> **WORK TO BE COMPLETED**
Reproduce the records below exactly, but only between the lines holding "theorem gen_prime_digs_spec : Claim_equal_gen_prime_digs" and "by_cases hb : b ≤ 2", inclusive.

> **GIVEN RECORDS**
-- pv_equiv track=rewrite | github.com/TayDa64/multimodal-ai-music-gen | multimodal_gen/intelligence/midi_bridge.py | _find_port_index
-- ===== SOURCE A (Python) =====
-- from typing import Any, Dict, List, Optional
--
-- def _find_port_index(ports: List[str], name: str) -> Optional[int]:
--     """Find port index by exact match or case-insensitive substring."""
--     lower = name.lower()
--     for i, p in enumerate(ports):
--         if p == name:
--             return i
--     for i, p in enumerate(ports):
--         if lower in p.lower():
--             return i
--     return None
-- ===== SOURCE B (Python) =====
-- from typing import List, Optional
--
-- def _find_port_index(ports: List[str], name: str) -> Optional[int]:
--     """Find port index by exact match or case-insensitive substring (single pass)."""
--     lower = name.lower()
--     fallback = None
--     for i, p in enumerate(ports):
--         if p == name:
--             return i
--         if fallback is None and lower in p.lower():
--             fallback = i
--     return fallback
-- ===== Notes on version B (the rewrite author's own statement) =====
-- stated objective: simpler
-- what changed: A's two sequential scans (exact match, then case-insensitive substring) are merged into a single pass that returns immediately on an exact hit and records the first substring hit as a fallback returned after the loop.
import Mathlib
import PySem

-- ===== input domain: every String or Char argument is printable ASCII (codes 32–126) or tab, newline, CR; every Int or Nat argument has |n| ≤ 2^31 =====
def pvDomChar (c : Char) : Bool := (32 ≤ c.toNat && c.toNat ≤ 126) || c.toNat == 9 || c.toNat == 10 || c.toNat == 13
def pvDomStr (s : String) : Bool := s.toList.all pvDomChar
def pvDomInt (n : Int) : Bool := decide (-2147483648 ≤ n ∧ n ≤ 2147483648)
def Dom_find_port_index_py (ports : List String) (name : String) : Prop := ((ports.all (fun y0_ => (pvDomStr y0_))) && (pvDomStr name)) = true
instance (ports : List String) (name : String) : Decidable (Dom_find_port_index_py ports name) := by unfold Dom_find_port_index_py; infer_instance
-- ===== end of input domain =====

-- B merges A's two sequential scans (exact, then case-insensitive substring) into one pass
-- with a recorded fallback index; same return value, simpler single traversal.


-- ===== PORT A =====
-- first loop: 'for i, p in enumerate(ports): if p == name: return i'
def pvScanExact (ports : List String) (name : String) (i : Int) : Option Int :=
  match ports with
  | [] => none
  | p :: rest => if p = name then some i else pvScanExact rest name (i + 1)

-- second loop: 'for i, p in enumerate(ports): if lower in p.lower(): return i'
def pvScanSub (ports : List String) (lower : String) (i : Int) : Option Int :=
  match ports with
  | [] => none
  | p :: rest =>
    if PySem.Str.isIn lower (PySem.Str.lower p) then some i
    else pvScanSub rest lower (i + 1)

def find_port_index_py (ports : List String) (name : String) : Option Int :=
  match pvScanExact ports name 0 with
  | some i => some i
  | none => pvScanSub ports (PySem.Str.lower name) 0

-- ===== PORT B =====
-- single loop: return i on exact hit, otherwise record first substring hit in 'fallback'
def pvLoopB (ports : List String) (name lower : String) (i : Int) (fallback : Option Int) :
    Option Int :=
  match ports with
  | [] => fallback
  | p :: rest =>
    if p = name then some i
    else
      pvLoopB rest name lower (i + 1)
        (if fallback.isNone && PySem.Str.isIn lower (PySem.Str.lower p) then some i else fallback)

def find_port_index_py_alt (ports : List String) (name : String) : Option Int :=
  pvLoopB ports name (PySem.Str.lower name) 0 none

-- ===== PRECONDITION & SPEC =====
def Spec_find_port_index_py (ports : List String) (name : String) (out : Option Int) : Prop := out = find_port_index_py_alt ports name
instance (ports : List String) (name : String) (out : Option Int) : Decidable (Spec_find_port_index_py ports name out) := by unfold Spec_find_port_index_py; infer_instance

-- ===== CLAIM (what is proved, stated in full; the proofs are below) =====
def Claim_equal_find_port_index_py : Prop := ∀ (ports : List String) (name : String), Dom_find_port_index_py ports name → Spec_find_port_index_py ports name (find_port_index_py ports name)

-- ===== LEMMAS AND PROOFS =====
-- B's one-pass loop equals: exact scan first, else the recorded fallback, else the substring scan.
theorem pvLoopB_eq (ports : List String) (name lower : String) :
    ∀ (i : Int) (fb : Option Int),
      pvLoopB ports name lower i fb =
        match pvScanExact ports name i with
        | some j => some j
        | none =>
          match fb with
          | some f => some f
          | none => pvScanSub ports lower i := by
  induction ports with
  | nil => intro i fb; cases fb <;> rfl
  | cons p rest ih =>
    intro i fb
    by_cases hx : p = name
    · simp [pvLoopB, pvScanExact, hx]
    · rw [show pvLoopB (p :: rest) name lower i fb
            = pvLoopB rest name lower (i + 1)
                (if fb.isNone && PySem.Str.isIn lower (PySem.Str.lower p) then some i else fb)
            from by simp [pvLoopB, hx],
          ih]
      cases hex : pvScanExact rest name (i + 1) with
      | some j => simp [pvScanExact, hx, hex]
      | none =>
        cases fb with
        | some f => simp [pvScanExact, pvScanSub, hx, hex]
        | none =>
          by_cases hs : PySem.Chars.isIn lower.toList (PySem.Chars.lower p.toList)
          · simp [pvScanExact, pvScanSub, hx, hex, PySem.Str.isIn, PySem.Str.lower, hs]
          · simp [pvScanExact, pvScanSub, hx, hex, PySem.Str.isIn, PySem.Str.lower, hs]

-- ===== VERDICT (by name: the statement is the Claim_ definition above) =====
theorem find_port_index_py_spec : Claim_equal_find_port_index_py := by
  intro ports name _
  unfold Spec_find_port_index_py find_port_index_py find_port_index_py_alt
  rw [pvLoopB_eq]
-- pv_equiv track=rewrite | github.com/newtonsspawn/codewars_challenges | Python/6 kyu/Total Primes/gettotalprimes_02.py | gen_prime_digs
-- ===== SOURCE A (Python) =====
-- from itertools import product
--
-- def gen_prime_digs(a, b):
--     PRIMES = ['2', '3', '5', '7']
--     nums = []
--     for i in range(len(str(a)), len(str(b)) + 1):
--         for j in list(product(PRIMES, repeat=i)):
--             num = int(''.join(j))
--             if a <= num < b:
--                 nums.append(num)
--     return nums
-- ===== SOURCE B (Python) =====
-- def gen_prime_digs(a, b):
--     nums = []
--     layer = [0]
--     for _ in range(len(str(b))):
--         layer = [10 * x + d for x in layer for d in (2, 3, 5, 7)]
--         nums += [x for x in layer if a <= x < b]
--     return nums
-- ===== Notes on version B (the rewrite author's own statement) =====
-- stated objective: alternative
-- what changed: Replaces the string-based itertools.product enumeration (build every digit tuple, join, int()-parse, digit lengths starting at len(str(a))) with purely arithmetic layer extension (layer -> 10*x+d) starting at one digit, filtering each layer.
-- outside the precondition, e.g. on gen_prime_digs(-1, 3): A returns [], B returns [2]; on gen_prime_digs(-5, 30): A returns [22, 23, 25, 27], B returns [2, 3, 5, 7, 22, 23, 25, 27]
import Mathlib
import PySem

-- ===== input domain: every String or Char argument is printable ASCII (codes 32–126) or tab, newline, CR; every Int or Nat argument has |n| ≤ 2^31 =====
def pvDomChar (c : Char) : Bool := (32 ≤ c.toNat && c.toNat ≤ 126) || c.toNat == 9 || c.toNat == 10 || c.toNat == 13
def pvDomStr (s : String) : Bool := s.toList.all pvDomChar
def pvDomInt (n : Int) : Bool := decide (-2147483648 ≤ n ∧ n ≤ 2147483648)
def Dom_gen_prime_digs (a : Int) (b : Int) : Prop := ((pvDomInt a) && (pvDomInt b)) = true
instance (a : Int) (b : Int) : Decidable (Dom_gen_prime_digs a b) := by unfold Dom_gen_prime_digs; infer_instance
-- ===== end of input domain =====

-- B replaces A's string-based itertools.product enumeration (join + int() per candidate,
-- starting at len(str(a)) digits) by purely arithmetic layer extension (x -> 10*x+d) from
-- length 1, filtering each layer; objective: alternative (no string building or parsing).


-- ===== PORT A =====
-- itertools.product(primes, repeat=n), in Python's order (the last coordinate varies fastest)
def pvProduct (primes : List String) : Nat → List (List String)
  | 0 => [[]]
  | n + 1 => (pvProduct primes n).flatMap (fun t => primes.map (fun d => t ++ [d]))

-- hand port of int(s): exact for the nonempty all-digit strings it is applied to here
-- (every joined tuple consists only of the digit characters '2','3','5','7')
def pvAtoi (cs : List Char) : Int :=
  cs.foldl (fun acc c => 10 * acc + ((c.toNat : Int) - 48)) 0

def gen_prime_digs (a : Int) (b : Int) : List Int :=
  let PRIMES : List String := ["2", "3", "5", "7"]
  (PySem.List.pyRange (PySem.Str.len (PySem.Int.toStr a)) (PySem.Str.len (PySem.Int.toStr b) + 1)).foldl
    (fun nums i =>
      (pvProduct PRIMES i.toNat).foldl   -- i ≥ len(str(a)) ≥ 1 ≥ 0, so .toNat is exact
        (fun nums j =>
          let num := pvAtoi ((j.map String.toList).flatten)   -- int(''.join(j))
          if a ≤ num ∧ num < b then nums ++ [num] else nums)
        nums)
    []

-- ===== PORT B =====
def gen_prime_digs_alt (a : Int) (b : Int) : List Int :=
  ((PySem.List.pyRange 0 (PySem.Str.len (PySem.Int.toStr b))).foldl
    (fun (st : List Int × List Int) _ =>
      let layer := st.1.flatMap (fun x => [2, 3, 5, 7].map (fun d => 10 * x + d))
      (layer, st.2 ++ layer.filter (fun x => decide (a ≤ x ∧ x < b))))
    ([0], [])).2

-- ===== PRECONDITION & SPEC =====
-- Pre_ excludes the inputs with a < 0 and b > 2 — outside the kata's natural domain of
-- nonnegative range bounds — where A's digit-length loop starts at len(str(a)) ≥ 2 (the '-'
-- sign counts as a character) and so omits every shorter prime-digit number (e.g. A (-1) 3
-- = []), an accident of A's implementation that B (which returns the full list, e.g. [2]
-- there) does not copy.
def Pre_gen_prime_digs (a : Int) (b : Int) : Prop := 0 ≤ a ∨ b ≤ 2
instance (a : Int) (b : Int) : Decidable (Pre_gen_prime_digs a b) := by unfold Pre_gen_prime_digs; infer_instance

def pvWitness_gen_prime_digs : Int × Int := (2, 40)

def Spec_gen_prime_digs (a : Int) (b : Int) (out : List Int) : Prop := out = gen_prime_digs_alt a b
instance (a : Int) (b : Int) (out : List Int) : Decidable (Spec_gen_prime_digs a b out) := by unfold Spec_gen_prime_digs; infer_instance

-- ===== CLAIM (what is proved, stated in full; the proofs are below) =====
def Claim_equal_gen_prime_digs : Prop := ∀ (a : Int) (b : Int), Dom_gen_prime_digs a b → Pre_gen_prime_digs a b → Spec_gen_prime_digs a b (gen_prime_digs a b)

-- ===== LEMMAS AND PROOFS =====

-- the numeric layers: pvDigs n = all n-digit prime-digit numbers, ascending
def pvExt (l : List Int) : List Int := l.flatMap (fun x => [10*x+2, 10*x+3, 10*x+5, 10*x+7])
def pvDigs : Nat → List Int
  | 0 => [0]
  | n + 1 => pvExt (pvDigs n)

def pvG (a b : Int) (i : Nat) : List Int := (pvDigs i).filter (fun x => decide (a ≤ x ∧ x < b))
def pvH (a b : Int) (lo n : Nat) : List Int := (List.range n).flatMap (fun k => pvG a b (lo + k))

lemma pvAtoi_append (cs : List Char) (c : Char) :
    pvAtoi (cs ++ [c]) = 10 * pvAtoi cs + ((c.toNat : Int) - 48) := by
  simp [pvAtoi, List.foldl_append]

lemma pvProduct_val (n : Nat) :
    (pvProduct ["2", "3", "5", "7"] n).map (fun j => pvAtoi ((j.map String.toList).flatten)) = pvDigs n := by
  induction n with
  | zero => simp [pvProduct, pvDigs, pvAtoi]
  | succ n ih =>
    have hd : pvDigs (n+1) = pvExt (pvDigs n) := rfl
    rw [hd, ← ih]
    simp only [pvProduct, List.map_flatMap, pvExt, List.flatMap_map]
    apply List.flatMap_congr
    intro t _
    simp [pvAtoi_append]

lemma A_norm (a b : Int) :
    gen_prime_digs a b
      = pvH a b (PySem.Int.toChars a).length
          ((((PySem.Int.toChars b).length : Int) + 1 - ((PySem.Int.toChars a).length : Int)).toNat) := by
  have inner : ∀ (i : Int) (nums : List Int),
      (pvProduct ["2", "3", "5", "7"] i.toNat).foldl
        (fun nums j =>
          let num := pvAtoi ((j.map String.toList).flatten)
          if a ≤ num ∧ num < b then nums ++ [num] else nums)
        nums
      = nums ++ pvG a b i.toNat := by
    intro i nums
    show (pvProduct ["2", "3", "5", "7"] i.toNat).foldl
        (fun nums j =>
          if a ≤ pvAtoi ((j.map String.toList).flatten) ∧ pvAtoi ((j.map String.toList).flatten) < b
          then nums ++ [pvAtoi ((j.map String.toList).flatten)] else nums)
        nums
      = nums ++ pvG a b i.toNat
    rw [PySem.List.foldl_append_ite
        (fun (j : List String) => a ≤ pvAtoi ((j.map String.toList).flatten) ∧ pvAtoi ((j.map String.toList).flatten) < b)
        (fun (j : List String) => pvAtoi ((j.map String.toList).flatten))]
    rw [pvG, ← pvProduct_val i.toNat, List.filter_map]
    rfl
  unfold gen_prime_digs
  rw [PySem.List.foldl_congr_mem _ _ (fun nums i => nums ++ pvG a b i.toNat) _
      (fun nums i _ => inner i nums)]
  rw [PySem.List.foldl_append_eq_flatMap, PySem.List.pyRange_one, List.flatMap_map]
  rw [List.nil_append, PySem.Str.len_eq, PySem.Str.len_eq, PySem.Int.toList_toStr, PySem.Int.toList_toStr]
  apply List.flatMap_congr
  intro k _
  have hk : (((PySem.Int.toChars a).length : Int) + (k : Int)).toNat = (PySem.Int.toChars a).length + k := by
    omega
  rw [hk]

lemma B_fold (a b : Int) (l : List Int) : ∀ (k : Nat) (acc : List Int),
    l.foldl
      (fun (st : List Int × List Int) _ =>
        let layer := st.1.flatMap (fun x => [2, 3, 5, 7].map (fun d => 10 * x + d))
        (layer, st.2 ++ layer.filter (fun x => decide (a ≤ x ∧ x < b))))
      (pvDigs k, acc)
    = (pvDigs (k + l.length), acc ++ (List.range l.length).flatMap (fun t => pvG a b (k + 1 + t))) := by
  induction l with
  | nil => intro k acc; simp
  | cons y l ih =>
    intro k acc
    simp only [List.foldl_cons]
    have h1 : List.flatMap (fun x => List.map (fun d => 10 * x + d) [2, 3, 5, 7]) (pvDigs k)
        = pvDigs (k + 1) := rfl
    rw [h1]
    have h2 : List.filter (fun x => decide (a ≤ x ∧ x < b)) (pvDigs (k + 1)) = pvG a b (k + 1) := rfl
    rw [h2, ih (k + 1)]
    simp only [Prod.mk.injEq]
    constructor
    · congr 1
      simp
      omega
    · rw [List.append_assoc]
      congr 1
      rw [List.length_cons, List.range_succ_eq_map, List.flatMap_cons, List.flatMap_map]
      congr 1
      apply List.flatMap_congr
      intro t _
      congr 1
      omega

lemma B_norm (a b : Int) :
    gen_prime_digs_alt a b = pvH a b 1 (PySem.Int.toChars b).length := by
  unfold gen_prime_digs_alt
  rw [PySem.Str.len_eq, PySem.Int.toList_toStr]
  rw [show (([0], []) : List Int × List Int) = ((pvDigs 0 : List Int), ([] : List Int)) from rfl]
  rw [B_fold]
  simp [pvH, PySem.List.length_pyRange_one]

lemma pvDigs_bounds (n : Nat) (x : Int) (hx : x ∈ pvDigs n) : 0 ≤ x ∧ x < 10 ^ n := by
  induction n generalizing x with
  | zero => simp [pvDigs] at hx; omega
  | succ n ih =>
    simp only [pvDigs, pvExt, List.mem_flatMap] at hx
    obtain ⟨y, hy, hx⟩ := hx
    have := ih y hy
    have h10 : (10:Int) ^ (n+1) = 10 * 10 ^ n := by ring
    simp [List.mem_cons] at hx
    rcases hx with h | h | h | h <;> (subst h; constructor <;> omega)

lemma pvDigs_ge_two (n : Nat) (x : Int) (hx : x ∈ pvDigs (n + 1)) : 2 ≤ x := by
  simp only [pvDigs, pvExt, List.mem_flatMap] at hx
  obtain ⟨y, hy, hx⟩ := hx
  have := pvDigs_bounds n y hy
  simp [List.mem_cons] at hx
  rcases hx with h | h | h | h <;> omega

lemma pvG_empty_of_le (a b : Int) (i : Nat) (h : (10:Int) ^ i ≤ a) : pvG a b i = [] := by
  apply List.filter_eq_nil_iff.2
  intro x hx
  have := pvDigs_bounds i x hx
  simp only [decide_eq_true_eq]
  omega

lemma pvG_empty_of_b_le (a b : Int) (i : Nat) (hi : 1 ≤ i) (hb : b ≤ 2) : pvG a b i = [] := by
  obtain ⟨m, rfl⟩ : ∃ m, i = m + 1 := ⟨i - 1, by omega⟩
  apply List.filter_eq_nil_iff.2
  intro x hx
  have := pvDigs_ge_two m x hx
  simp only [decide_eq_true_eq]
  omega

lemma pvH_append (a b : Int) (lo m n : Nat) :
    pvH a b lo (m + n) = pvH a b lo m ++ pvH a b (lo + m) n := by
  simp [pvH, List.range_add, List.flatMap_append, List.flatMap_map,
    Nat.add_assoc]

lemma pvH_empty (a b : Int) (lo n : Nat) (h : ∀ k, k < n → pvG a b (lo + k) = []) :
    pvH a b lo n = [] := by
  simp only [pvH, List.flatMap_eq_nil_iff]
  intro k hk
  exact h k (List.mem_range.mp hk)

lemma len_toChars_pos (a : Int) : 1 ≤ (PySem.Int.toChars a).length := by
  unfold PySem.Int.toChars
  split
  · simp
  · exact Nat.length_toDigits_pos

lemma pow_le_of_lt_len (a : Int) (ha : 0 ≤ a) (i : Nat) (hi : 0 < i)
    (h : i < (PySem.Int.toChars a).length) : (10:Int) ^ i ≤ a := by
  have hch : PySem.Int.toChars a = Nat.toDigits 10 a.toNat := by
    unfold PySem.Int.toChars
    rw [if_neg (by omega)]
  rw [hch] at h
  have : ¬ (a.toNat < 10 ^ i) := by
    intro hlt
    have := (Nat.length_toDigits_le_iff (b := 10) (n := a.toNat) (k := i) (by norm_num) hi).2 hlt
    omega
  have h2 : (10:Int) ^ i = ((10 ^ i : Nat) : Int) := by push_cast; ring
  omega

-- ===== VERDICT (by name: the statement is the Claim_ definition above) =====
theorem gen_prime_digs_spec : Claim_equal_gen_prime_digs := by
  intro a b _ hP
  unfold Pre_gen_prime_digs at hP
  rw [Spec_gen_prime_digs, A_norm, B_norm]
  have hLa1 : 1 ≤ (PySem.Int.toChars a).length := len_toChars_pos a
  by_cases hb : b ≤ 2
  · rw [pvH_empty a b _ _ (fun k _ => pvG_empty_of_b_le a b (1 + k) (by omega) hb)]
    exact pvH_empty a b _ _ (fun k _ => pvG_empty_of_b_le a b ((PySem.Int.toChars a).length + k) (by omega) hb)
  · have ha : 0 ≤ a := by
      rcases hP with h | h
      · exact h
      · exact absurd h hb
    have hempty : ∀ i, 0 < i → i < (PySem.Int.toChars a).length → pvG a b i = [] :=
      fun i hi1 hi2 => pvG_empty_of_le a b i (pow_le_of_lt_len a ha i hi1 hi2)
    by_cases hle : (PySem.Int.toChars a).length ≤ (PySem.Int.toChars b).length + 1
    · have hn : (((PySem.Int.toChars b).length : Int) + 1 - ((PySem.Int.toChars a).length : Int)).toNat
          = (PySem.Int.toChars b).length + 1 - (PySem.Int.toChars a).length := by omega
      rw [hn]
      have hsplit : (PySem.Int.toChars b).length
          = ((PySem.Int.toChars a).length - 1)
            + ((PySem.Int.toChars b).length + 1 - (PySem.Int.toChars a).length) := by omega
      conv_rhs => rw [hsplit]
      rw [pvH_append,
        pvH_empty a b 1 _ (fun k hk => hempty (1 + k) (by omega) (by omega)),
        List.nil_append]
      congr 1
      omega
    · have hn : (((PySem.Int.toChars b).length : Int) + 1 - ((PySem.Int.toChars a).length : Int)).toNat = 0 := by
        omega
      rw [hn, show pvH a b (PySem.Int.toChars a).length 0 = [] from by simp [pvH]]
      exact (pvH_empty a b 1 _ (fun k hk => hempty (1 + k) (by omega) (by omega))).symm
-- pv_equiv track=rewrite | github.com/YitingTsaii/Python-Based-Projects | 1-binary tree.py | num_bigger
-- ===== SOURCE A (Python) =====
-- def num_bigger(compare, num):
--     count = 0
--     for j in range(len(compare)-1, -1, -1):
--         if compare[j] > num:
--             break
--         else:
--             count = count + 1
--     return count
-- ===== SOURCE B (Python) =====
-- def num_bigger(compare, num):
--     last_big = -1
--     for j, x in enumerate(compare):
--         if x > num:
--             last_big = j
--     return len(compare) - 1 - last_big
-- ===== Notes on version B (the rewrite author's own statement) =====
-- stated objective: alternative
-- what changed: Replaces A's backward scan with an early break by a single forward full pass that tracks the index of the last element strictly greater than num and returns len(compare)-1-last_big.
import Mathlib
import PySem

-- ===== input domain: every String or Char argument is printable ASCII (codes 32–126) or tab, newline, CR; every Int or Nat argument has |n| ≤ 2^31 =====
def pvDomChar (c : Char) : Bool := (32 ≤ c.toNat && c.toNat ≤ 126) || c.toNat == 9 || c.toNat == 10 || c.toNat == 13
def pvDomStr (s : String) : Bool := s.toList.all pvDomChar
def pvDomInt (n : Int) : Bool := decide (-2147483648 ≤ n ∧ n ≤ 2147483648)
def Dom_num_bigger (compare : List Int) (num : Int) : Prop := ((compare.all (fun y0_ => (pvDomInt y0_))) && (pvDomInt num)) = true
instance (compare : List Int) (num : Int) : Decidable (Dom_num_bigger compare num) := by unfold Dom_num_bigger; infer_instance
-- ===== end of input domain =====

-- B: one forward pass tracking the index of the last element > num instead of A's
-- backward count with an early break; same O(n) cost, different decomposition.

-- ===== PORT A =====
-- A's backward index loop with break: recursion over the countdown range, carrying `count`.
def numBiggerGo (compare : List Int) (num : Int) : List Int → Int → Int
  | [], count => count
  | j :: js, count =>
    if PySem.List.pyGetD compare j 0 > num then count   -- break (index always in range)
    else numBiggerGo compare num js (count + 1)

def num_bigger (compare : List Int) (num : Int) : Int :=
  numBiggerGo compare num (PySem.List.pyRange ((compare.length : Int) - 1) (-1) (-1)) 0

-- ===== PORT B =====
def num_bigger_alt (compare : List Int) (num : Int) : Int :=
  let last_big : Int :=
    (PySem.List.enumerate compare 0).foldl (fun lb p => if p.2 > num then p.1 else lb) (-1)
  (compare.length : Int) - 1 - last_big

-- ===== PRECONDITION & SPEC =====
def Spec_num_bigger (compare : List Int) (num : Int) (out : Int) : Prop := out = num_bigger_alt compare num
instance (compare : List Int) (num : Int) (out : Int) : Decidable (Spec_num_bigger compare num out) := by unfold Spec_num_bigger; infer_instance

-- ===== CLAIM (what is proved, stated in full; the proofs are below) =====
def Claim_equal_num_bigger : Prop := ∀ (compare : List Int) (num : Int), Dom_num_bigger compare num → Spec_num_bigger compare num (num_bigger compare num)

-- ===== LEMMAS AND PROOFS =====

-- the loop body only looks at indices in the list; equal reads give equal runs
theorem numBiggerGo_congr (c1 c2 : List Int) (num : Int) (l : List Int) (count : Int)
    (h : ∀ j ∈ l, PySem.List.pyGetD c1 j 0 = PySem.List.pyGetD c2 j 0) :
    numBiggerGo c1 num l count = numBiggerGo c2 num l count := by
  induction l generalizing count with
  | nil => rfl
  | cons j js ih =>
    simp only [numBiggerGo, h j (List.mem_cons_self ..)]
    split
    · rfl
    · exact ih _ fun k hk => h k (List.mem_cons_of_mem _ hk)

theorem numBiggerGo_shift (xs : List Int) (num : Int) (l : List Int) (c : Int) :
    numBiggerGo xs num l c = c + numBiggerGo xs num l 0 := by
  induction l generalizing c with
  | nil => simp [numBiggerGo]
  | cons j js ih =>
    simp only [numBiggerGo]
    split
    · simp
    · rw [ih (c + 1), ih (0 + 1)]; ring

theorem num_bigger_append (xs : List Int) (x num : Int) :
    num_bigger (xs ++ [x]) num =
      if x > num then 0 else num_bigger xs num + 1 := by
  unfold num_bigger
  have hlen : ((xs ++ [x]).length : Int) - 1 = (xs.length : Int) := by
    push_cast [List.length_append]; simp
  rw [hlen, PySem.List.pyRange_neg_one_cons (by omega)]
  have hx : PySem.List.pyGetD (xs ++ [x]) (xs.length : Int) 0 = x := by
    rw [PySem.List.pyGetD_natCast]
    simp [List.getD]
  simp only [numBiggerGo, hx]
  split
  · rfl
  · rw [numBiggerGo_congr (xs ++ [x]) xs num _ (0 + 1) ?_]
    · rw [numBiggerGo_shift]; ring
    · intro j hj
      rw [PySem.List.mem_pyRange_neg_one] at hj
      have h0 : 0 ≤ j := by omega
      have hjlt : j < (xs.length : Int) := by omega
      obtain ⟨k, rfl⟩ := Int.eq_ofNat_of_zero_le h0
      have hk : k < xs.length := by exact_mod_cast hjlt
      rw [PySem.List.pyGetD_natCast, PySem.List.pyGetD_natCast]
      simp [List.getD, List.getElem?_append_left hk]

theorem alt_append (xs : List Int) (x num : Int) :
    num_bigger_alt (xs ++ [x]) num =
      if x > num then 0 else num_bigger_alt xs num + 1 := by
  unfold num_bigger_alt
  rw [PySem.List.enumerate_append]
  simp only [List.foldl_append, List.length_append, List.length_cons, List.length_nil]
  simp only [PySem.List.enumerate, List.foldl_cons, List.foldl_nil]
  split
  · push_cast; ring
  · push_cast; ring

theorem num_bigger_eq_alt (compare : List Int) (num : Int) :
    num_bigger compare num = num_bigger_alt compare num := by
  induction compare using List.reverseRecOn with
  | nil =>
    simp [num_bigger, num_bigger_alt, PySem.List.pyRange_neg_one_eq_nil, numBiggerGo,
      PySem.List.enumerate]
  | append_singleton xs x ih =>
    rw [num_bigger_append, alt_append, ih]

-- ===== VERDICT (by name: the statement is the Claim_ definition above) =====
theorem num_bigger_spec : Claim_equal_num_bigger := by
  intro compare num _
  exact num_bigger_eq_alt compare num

> **RESULT FOR THIS EXERCISE**
theorem gen_prime_digs_spec : Claim_equal_gen_prime_digs := by
  intro a b _ hP
  unfold Pre_gen_prime_digs at hP
  rw [Spec_gen_prime_digs, A_norm, B_norm]
  have hLa1 : 1 ≤ (PySem.Int.toChars a).length := len_toChars_pos a
  by_cases hb : b ≤ 2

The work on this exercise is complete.